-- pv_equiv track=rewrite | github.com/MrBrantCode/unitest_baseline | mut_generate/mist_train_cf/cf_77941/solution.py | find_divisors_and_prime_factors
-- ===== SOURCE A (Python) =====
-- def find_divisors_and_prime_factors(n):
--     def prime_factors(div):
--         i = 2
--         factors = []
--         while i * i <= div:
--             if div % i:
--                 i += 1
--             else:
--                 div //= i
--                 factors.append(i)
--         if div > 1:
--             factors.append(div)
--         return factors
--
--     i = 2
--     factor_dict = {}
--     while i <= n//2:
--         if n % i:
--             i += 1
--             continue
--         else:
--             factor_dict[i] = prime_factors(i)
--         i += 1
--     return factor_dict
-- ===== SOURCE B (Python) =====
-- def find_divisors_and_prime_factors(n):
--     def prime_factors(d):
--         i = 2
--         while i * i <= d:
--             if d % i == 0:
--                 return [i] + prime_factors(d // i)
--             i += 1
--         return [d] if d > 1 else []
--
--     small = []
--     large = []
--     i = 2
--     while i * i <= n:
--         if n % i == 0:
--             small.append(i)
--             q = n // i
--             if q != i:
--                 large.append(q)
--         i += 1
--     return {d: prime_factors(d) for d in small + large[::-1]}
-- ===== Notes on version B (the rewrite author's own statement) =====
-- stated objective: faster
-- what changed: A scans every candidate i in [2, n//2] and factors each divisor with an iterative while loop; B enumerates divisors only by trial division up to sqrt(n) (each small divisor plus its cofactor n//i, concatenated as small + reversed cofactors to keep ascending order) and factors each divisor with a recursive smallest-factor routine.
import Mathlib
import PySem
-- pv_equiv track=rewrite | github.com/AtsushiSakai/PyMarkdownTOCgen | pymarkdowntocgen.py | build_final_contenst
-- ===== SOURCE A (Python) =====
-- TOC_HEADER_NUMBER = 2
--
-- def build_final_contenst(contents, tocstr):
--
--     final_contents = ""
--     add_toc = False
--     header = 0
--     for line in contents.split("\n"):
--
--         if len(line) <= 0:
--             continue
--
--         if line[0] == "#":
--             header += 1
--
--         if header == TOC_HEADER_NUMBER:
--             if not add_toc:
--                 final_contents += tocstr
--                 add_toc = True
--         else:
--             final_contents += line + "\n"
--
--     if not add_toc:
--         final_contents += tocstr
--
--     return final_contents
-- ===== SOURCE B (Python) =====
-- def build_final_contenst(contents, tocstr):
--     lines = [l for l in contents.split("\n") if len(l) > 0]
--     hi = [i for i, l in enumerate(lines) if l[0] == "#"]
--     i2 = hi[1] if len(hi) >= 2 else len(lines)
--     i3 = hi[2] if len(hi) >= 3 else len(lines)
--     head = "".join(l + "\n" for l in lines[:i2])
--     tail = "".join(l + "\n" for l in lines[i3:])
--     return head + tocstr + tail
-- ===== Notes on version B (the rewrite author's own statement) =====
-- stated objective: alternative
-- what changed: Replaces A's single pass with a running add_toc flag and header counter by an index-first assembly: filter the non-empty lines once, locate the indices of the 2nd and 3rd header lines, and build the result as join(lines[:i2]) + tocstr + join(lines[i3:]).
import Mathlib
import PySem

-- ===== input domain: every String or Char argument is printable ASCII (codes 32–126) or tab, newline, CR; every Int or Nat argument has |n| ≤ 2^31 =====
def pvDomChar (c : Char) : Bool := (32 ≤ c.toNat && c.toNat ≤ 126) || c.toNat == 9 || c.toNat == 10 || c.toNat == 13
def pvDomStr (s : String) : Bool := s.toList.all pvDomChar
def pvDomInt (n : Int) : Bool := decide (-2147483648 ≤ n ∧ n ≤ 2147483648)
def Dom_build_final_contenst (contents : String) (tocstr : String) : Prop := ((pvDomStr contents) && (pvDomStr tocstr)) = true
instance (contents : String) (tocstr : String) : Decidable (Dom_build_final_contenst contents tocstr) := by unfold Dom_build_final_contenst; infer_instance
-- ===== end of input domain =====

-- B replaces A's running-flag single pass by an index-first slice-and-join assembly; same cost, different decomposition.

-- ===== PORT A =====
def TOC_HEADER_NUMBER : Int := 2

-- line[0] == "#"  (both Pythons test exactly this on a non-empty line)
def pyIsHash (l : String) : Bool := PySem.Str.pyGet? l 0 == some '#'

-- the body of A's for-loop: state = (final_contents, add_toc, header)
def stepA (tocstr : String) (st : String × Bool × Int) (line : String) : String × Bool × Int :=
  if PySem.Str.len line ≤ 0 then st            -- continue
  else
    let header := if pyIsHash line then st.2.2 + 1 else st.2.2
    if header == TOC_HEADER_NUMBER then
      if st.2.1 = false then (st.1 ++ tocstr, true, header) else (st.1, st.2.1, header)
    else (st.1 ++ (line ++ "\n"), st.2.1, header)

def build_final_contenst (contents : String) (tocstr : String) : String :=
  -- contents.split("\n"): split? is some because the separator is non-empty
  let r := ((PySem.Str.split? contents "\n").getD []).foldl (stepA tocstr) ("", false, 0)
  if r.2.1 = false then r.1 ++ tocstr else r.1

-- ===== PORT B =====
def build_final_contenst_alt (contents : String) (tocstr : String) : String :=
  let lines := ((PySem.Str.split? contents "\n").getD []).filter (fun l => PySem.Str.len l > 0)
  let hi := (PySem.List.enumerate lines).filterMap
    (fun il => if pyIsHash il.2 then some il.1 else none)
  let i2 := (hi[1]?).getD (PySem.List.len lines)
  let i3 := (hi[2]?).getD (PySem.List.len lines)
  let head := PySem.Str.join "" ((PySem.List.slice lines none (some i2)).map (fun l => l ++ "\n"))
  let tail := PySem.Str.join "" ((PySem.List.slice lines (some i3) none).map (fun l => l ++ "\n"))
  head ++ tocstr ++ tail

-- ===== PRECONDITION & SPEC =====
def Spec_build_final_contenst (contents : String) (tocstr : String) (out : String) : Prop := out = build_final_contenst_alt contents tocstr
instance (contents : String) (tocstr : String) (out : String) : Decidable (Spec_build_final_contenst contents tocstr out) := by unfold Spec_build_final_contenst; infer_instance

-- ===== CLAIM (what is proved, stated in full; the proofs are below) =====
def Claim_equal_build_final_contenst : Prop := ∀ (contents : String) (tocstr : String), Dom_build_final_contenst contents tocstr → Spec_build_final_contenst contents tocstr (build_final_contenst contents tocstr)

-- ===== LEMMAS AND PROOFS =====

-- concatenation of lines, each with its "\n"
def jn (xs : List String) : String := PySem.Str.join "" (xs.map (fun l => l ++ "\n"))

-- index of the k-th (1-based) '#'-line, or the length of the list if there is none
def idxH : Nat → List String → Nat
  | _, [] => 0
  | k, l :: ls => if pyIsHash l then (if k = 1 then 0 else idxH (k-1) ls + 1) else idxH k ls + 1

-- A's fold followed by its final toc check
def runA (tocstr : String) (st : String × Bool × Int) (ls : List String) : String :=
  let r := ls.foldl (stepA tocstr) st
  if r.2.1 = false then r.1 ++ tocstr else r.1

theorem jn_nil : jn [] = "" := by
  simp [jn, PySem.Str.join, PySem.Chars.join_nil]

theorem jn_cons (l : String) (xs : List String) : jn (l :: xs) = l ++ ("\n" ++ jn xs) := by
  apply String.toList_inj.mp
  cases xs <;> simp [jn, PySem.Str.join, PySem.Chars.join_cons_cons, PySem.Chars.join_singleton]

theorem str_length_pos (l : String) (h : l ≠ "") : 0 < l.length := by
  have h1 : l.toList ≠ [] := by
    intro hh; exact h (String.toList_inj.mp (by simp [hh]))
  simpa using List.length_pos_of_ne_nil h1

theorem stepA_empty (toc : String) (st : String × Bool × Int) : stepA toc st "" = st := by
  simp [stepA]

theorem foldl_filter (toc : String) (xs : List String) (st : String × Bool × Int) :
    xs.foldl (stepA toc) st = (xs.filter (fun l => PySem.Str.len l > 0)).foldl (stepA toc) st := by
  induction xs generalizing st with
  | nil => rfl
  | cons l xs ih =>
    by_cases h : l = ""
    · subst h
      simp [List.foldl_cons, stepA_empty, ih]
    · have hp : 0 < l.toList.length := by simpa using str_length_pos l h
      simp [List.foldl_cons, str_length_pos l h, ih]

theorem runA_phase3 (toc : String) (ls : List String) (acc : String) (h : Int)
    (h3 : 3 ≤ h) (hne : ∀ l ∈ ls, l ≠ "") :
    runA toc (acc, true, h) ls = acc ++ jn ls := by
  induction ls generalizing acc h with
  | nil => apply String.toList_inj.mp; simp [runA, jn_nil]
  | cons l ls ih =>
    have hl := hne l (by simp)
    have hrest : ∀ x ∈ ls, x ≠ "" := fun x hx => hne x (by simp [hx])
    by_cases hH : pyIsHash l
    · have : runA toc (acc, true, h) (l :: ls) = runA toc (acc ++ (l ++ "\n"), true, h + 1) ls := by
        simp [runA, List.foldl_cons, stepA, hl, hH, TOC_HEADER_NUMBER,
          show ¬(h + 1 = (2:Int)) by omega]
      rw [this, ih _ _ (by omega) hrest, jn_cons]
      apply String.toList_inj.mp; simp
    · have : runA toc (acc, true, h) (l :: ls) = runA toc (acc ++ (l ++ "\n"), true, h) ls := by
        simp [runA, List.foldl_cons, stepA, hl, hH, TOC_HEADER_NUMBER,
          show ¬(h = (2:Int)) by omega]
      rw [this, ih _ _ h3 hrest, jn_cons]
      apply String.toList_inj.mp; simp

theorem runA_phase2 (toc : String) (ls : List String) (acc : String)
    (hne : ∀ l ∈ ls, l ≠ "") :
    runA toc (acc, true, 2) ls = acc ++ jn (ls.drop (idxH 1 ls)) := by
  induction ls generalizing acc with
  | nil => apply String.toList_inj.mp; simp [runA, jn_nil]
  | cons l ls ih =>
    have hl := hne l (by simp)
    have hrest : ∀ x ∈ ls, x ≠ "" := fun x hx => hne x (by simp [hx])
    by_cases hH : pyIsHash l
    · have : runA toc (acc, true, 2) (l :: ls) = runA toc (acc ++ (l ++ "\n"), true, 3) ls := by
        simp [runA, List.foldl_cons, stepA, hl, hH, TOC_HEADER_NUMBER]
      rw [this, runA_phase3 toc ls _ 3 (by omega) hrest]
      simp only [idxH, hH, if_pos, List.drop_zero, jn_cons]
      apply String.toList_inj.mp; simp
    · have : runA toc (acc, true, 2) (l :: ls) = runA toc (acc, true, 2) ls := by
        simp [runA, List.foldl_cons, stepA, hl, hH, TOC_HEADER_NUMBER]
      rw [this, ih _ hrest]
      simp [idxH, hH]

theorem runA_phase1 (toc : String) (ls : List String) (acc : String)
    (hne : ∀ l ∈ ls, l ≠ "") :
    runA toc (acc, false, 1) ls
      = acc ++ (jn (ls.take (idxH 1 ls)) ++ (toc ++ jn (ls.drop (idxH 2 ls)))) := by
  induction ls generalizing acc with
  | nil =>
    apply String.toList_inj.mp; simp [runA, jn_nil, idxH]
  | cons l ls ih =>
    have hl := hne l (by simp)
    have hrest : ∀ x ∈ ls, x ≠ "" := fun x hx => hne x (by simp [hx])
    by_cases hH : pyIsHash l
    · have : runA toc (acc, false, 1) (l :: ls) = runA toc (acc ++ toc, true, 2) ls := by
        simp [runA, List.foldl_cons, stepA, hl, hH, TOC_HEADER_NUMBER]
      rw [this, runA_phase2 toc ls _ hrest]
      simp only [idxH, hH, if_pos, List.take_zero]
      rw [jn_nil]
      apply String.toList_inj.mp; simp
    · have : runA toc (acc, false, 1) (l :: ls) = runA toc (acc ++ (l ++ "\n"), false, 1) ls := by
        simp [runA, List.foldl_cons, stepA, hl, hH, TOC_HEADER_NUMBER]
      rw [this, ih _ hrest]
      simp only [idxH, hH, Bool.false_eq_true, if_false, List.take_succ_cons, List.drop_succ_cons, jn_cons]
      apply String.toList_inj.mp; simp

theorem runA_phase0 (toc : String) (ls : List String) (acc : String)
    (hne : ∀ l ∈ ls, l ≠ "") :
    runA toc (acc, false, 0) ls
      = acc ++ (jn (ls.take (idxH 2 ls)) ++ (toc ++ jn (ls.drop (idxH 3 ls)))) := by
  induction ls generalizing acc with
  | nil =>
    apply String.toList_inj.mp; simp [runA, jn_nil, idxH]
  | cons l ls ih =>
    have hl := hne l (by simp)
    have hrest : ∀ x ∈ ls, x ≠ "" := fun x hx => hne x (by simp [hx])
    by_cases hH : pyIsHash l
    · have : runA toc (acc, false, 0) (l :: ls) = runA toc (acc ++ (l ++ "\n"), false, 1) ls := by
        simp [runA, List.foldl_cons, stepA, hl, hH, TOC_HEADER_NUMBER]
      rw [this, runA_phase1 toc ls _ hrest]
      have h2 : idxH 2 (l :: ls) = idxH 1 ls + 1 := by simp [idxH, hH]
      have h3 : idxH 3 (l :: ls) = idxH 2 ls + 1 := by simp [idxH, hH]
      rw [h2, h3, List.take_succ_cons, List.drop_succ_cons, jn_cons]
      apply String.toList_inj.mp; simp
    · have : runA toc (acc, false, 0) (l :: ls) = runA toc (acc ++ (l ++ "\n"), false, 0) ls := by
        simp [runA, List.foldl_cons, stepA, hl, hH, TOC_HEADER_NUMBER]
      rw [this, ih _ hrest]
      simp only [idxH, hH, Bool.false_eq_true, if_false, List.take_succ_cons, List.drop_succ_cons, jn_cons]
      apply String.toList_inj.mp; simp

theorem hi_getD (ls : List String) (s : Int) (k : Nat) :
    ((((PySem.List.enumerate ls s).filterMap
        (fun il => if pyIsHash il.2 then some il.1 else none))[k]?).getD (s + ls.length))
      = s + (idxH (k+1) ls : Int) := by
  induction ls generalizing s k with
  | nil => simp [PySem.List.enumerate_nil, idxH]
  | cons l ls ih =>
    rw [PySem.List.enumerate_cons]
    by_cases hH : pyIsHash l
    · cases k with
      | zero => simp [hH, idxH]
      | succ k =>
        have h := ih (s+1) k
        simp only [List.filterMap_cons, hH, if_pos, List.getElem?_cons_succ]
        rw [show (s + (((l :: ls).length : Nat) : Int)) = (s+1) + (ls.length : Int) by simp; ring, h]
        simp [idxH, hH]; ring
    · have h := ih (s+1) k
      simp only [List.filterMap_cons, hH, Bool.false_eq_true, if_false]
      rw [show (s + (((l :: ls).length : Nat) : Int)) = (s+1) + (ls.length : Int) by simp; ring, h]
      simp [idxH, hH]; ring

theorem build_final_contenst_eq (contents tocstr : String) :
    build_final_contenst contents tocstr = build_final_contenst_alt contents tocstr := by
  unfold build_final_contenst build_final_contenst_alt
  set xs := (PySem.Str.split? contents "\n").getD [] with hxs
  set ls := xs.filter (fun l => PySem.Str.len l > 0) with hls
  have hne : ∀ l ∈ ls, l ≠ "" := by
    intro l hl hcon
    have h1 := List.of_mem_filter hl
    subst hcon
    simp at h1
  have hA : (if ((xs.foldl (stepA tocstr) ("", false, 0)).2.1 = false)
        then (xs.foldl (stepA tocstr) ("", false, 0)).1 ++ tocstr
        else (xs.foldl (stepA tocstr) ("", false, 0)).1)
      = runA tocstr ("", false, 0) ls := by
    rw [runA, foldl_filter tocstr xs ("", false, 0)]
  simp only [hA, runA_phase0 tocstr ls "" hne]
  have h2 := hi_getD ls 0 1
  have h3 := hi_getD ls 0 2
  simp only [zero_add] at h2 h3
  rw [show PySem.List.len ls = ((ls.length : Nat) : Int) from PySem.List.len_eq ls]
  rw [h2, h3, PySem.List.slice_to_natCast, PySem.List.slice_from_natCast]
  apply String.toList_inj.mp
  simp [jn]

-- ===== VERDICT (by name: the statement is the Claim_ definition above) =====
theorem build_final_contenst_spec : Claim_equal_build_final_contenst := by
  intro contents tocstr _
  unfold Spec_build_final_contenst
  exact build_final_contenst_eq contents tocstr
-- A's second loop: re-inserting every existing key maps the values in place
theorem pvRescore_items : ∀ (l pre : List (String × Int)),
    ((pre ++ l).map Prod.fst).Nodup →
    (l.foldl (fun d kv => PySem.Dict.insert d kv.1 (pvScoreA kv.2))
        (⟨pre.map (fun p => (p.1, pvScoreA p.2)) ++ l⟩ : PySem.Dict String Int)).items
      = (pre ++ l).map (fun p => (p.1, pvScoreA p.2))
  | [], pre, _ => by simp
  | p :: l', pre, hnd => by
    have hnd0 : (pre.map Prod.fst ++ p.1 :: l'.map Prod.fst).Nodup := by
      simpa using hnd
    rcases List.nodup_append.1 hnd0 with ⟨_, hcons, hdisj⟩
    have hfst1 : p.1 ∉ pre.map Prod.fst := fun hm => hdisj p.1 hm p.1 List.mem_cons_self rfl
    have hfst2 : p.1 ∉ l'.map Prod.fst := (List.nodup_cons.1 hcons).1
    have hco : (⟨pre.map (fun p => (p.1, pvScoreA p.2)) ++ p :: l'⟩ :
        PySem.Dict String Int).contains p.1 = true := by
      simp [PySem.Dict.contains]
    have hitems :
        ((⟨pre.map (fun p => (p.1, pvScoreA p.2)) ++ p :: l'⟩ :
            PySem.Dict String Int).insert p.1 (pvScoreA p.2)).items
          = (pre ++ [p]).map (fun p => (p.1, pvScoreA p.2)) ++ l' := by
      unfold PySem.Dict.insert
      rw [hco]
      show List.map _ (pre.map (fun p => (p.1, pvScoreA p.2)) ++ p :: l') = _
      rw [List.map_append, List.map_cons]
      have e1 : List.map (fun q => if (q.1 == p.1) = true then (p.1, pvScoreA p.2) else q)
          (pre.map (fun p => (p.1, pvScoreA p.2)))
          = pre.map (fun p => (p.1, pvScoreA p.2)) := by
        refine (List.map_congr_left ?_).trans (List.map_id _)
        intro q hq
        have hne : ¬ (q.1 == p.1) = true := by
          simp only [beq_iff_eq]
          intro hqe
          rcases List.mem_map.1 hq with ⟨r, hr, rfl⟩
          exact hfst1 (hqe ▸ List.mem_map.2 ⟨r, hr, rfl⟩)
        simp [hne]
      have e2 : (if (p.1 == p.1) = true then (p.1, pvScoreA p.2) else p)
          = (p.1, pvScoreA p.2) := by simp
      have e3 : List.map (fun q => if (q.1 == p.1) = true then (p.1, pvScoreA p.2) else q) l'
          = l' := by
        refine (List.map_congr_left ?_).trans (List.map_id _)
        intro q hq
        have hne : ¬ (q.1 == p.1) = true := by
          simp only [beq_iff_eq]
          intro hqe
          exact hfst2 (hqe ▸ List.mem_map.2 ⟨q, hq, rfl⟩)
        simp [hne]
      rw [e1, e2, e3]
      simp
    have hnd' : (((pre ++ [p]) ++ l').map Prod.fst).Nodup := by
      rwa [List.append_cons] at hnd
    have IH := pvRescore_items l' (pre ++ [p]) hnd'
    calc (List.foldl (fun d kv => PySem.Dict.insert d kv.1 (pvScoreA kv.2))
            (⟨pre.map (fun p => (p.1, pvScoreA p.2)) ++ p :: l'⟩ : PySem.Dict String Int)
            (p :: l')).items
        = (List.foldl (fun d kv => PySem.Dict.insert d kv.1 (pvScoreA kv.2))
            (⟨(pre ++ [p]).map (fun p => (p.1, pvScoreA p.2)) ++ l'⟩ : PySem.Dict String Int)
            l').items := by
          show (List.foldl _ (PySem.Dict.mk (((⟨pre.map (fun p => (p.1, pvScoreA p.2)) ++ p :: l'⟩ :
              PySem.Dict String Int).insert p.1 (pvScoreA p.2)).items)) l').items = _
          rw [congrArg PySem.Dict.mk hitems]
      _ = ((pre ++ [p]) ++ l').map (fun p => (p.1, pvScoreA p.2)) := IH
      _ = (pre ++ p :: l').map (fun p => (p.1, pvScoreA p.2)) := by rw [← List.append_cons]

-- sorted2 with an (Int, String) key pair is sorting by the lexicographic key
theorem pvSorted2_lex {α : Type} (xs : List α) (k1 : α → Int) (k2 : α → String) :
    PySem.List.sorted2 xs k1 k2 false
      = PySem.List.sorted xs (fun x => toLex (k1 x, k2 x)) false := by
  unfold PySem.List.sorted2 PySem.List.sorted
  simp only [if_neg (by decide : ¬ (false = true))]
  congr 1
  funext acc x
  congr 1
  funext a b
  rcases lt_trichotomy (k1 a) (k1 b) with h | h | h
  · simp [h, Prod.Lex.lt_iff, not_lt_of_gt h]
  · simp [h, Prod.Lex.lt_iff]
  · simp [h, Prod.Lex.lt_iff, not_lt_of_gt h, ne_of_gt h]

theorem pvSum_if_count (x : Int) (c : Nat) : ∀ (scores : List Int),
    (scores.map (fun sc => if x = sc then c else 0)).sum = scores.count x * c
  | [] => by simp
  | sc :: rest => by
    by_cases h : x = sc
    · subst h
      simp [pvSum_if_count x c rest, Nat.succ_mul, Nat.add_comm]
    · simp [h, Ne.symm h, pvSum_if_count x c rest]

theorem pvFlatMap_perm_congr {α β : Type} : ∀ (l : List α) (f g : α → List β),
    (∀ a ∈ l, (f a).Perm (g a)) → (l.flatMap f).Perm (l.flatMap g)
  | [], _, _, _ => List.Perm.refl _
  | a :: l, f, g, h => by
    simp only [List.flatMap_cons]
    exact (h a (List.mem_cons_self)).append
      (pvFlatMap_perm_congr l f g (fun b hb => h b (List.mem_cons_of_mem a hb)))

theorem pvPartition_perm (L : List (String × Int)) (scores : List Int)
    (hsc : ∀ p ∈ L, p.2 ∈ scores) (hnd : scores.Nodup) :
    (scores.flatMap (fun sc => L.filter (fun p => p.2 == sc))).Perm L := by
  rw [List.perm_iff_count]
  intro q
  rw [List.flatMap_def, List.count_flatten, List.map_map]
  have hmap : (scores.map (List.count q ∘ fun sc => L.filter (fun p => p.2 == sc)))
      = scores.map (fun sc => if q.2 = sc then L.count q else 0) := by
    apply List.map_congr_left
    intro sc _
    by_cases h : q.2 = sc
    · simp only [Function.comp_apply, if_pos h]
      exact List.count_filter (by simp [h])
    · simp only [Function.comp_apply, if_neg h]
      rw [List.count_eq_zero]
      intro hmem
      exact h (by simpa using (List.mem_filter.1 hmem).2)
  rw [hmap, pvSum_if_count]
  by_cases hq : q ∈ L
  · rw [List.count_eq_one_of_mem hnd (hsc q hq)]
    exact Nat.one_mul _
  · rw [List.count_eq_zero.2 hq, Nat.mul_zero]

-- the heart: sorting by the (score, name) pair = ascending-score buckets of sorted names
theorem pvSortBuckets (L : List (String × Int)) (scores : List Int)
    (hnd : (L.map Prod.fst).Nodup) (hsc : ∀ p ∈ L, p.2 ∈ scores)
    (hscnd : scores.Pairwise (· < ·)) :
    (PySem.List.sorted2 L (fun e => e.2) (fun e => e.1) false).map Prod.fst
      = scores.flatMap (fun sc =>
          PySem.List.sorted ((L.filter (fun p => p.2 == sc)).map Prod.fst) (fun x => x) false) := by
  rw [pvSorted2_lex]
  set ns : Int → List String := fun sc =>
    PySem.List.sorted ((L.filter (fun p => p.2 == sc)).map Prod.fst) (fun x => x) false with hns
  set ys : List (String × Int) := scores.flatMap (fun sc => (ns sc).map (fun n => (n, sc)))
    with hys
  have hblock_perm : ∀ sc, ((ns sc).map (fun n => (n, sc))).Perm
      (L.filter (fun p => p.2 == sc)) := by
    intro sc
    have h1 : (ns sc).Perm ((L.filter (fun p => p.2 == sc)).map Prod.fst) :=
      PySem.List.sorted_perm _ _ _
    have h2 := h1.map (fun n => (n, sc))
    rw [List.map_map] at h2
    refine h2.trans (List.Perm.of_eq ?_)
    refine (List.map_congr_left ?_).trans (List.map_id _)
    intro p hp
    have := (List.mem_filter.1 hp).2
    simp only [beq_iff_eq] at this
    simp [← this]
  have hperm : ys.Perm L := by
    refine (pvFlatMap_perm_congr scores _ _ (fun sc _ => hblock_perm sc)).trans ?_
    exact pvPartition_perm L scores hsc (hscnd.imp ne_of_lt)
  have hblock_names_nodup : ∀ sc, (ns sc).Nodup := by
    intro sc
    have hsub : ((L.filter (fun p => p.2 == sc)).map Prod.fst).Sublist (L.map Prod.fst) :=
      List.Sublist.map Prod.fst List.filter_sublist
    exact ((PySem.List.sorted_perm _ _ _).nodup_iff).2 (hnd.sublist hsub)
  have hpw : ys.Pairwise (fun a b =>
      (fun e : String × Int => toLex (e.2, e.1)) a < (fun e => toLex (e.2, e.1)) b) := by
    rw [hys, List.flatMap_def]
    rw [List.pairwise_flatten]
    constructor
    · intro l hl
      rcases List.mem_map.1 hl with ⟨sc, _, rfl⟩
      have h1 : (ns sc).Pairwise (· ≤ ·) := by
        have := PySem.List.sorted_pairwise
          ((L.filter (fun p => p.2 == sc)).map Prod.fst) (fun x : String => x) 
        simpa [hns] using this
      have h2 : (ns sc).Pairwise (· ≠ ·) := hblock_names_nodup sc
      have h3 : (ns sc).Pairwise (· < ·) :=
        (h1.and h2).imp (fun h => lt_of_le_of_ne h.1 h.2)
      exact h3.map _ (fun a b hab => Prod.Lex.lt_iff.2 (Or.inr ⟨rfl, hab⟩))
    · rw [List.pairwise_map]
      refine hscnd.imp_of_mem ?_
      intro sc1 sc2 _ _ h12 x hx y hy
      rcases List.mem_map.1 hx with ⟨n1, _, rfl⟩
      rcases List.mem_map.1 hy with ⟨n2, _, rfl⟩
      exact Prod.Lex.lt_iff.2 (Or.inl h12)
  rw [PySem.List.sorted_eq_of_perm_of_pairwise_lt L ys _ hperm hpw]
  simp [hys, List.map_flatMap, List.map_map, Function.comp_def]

----

◆ **PROBLEM TO SOLVE**: State how many lines of the data above contain the string "return", and give no other words.

◆ **WRITTEN RESPONSE**: 7